Alum Helps Identify Gaps in COVID-19 Research

Yuxin Lei ’17 is part of a working group on gender and intersectionality research on COVID-19.

By: Meghan Kita  Thursday, June 18, 2020 03:49 PM

Yuxin Lei ’17

Now that COVID-19 has been in the global consciousness for upwards of half a year, dozens of working groups are seeking to identify the many gaps in existing COVID-related public health and social science research for future study. The groups were assembled by CONVERGE, described on its website as “a National Science Foundation-funded initiative headquartered at the Natural Hazards Center at the University of Colorado Boulder.” Yuxin Lei ’17, who just earned a master’s in international affairs from George Washington University this spring, is part of the gender and intersectionality research on COVID-19 working group.

“We have a report due in two weeks, so based on this report, we’re going to give some recommendations on how to fill the research gaps in post-pandemic studies, especially for vulnerable populations and marginalized groups,” says Lei, who was an international studies major with a minor in women’s & gender studies at Muhlenberg.

She became involved with the working group through her graduate school professor, anthropologist Jane Henrici, who’s leading the group. The two had already been collaborating on a project about the gender-differentiated effects of climate change on people in the Solomon Islands, a chain of islands in the South Pacific.

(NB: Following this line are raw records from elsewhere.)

-- pv_equiv track=rewrite | github.com/donglam1824/Project2 | waypoint_gpt_room_priority_obstacle.py | get_preferred_moves
-- ===== SOURCE A (Python) =====
-- def get_preferred_moves(current, goal):
--     """Trả về các hướng di chuyển theo thứ tự ưu tiên dựa trên vị trí mục tiêu"""
--     row_diff = goal[0] - current[0]
--     col_diff = goal[1] - current[1]
--
--     moves = []
--
--     # Ưu tiên di chuyển theo trục có khoảng cách lớn hơn
--     if abs(row_diff) > abs(col_diff):
--         # Ưu tiên di chuyển theo hàng trước
--         if row_diff > 0:
--             moves.append((1, 0))   # Xuống
--         elif row_diff < 0:
--             moves.append((-1, 0))  # Lên
--
--         if col_diff > 0:
--             moves.append((0, 1))   # Phải
--         elif col_diff < 0:
--             moves.append((0, -1))  # Trái
--     else:
--         # Ưu tiên di chuyển theo cột trước
--         if col_diff > 0:
--             moves.append((0, 1))   # Phải
--         elif col_diff < 0:
--             moves.append((0, -1))  # Trái
--
--         if row_diff > 0:
--             moves.append((1, 0))   # Xuống
--         elif row_diff < 0:
--             moves.append((-1, 0))  # Lên
--
--     # Thêm các hướng còn lại
--     all_directions = [(-1, 0), (1, 0), (0, -1), (0, 1)]
--     for direction in all_directions:
--         if direction not in moves:
--             moves.append(direction)
--
--     return moves
-- ===== SOURCE B (Python) =====
-- def get_preferred_moves(current, goal):
--     row_diff = goal[0] - current[0]
--     col_diff = goal[1] - current[1]
--     row_primary = abs(row_diff) > abs(col_diff)
--
--     def rank(d):
--         dr, dc = d
--         if dr * row_diff > 0:
--             return 0 if row_primary else 1
--         if dc * col_diff > 0:
--             return 1 if row_primary else 0
--         return 2
--
--     return sorted([(-1, 0), (1, 0), (0, -1), (0, 1)], key=rank)
-- ===== Notes on version B (the rewrite author's own statement) =====
-- stated objective: simpler
-- what changed: Replaces A's two-branch if/elif cascade plus a dedup membership loop by a single stable sort of the fixed direction list under a 3-valued rank key (0 = toward-move on the primary axis, 1 = toward-move on the secondary axis, 2 = rest).
import Mathlib
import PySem

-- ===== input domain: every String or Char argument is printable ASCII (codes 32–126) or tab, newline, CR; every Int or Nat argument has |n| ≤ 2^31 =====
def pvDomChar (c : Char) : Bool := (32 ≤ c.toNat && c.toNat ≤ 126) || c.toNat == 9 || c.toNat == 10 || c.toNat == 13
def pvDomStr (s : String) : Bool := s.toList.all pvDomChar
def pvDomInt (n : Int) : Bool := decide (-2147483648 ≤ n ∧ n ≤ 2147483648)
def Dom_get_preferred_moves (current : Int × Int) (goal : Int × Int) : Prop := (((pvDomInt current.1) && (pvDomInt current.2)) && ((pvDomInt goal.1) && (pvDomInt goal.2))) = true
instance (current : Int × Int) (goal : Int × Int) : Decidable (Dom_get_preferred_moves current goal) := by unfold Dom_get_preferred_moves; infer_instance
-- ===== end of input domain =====

-- B replaces A's branch cascade plus membership loop by a single stable sort on a 3-valued rank key (objective: simpler).

-- ===== PORT A =====
def get_preferred_moves (current : Int × Int) (goal : Int × Int) : List (Int × Int) :=
  let row_diff := goal.1 - current.1
  let col_diff := goal.2 - current.2
  let moves : List (Int × Int) := []
  let moves :=
    if |row_diff| > |col_diff| then
      let moves := if row_diff > 0 then moves ++ [(1, 0)]
                   else if row_diff < 0 then moves ++ [(-1, 0)] else moves
      let moves := if col_diff > 0 then moves ++ [(0, 1)]
                   else if col_diff < 0 then moves ++ [(0, -1)] else moves
      moves
    else
      let moves := if col_diff > 0 then moves ++ [(0, 1)]
                   else if col_diff < 0 then moves ++ [(0, -1)] else moves
      let moves := if row_diff > 0 then moves ++ [(1, 0)]
                   else if row_diff < 0 then moves ++ [(-1, 0)] else moves
      moves
  let all_directions : List (Int × Int) := [(-1, 0), (1, 0), (0, -1), (0, 1)]
  all_directions.foldl (fun moves direction =>
    if direction ∉ moves then moves ++ [direction] else moves) moves

-- ===== PORT B =====
def pvRank (row_diff col_diff : Int) (row_primary : Bool) (d : Int × Int) : Int :=
  if d.1 * row_diff > 0 then (if row_primary then 0 else 1)
  else if d.2 * col_diff > 0 then (if row_primary then 1 else 0)
  else 2

def get_preferred_moves_alt (current : Int × Int) (goal : Int × Int) : List (Int × Int) :=
  let row_diff := goal.1 - current.1
  let col_diff := goal.2 - current.2
  let row_primary := |row_diff| > |col_diff|
  PySem.List.sorted [(-1, 0), (1, 0), (0, -1), (0, 1)] (pvRank row_diff col_diff row_primary) false

-- ===== PRECONDITION & SPEC =====
def Spec_get_preferred_moves (current : Int × Int) (goal : Int × Int) (out : List (Int × Int)) : Prop := out = get_preferred_moves_alt current goal
instance (current : Int × Int) (goal : Int × Int) (out : List (Int × Int)) : Decidable (Spec_get_preferred_moves current goal out) := by unfold Spec_get_preferred_moves; infer_instance

-- ===== CLAIM (what is proved, stated in full; the proofs are below) =====
def Claim_equal_get_preferred_moves : Prop := ∀ (current : Int × Int) (goal : Int × Int), Dom_get_preferred_moves current goal → Spec_get_preferred_moves current goal (get_preferred_moves current goal)

-- ===== LEMMAS AND PROOFS =====

-- ===== VERDICT (by name: the statement is the Claim_ definition above) =====
set_option maxHeartbeats 2000000 in
theorem get_preferred_moves_spec : Claim_equal_get_preferred_moves := by
  intro c g _
  unfold Spec_get_preferred_moves get_preferred_moves get_preferred_moves_alt
  by_cases h3 : |g.2 - c.2| < |g.1 - c.1| <;>
    simp only [h3, gt_iff_lt, if_true, if_false, decide_true, decide_false] <;>
      rcases lt_trichotomy (g.1 - c.1) 0 with h1 | h1 | h1 <;>
        rcases lt_trichotomy (g.2 - c.2) 0 with h2 | h2 | h2
  all_goals first
    | have e1 : (0 < g.1 - c.1) = True := eq_true (by omega)
    | have e1 : (0 < g.1 - c.1) = False := eq_false (by omega)
  all_goals first
    | have e2 : (g.1 - c.1 < 0) = True := eq_true (by omega)
    | have e2 : (g.1 - c.1 < 0) = False := eq_false (by omega)
  all_goals first
    | have e3 : (0 < g.2 - c.2) = True := eq_true (by omega)
    | have e3 : (0 < g.2 - c.2) = False := eq_false (by omega)
  all_goals first
    | have e4 : (g.2 - c.2 < 0) = True := eq_true (by omega)
    | have e4 : (g.2 - c.2 < 0) = False := eq_false (by omega)
  all_goals first
    | have e5 : (c.1 < g.1) = True := eq_true (by omega)
    | have e5 : (c.1 < g.1) = False := eq_false (by omega)
  all_goals first
    | have e6 : (g.1 < c.1) = True := eq_true (by omega)
    | have e6 : (g.1 < c.1) = False := eq_false (by omega)
  all_goals first
    | have e7 : (c.2 < g.2) = True := eq_true (by omega)
    | have e7 : (c.2 < g.2) = False := eq_false (by omega)
  all_goals first
    | have e8 : (g.2 < c.2) = True := eq_true (by omega)
    | have e8 : (g.2 < c.2) = False := eq_false (by omega)
  all_goals simp [pvRank, PySem.List.sorted, PySem.List.insertBy, e1, e2, e3, e4, e5, e6, e7, e8]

Each of the 20 members of the gender and intersectionality research working group is exploring a different topic. Lei is looking at the direct and indirect physical and psychological impacts of COVID-19 on children from an intersectional lens, mainly focusing on the Pacific Islands. For example, the Solomon Islands have had no confirmed cases of COVID-19, but the country largely shut down in response to the pandemic. This has resulted in infants and children being unable to receive critical immunizations. She’s also examining things like the mental health effects of isolation in children and adolescents and difficulties learning during school closures.

Lei and other working group members are compiling the research that does exist in order to see what’s missing. For example, some of the existing research she’s found does not break down how different age ranges are affected by a given issue, or whether boys are affected differently from girls.

“That’s the whole point of our research working group,” she says. “We’re taking it from an intersectional perspective—not just looking at one single identity but looking at all the overlapping categories of identities.”